*** EXTRACTED INFORMATION ***

lemma pvCan_iff (vs : List (List Char × List Char)) : ∀ (prev : List Char),
    pvCan prev vs = true ↔ ∃ bs, pvValid prev bs vs = true := by
  induction vs with
  | nil => intro prev; simp [pvCan]; exact ⟨[], rfl⟩
  | cons v vs ih =>
    intro prev
    constructor
    · intro h
      simp [pvCan] at h
      rcases h with ⟨h1, h2⟩ | ⟨h1, h2⟩
      · rcases (ih v.1).mp h2 with ⟨bs, hbs⟩
        exact ⟨false :: bs, by simp [pvValid, pvPick, h1, hbs]⟩
      · rcases (ih v.2).mp h2 with ⟨bs, hbs⟩
        exact ⟨true :: bs, by simp [pvValid, pvPick, h1, hbs]⟩
    · rintro ⟨bs, hbs⟩
      cases bs with
      | nil => simp [pvValid] at hbs
      | cons b bs =>
        simp [pvValid] at hbs
        cases b with
        | false =>
          simp [pvPick] at hbs
          simp [pvCan]; exact Or.inl ⟨hbs.1, (ih v.1).mpr ⟨bs, hbs.2⟩⟩
        | true =>
          simp [pvPick] at hbs
          simp [pvCan]; exact Or.inr ⟨hbs.1, (ih v.2).mpr ⟨bs, hbs.2⟩⟩

lemma pvValid_length : ∀ (bs : List Bool) (vs : List (List Char × List Char)) (prev : List Char),
    pvValid prev bs vs = true → bs.length = vs.length := by
  intro bs
  induction bs with
  | nil => intro vs prev h; cases vs with
    | nil => rfl
    | cons v vs => simp [pvValid] at h
  | cons b bs ih => intro vs prev h; cases vs with
    | nil => simp [pvValid] at h
    | cons v vs =>
      simp [pvValid] at h
      simpa using ih vs _ h.2

lemma pvFeas_cons (v : List Char × List Char) (vs : List (List Char × List Char)) :
    pvFeas (v :: vs) = (pvCan v.1 vs, pvCan v.2 vs) :: pvFeas vs := by
  induction vs generalizing v with
  | nil => simp [pvFeas, pvCan]
  | cons w rest ih =>
    show pvFeas (v :: w :: rest) = _
    rw [pvFeas]
    rw [ih w]
    simp [pvCan]

lemma pvGo_cons (prev : List Char) (v : List Char × List Char) (vs : List (List Char × List Char)) :
    pvGo prev (v :: vs) (pvFeas (v :: vs)) =
      if decide (prev ≤ v.1) && pvCan v.1 vs then (pvGo v.1 vs (pvFeas vs)).map (fun cs => '0' :: cs)
      else if decide (prev ≤ v.2) && pvCan v.2 vs then (pvGo v.2 vs (pvFeas vs)).map (fun cs => '1' :: cs)
      else none := by
  rw [pvFeas_cons, pvGo]
  simp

*** End of EXTRACTED INFORMATION ***

## [WHAT THE TASK REQUIRES]
Search the entries above for "prev". Return every line that has it.

## [REPLY TO THE TASK]
lemma pvCan_iff (vs : List (List Char × List Char)) : ∀ (prev : List Char),
    pvCan prev vs = true ↔ ∃ bs, pvValid prev bs vs = true := by
  | nil => intro prev; simp [pvCan]; exact ⟨[], rfl⟩
    intro prev
lemma pvValid_length : ∀ (bs : List Bool) (vs : List (List Char × List Char)) (prev : List Char),
    pvValid prev bs vs = true → bs.length = vs.length := by
  | nil => intro vs prev h; cases vs with
  | cons b bs ih => intro vs prev h; cases vs with
lemma pvGo_cons (prev : List Char) (v : List Char × List Char) (vs : List (List Char × List Char)) :
    pvGo prev (v :: vs) (pvFeas (v :: vs)) =
      if decide (prev ≤ v.1) && pvCan v.1 vs then (pvGo v.1 vs (pvFeas vs)).map (fun cs => '0' :: cs)
      else if decide (prev ≤ v.2) && pvCan v.2 vs then (pvGo v.2 vs (pvFeas vs)).map (fun cs => '1' :: cs)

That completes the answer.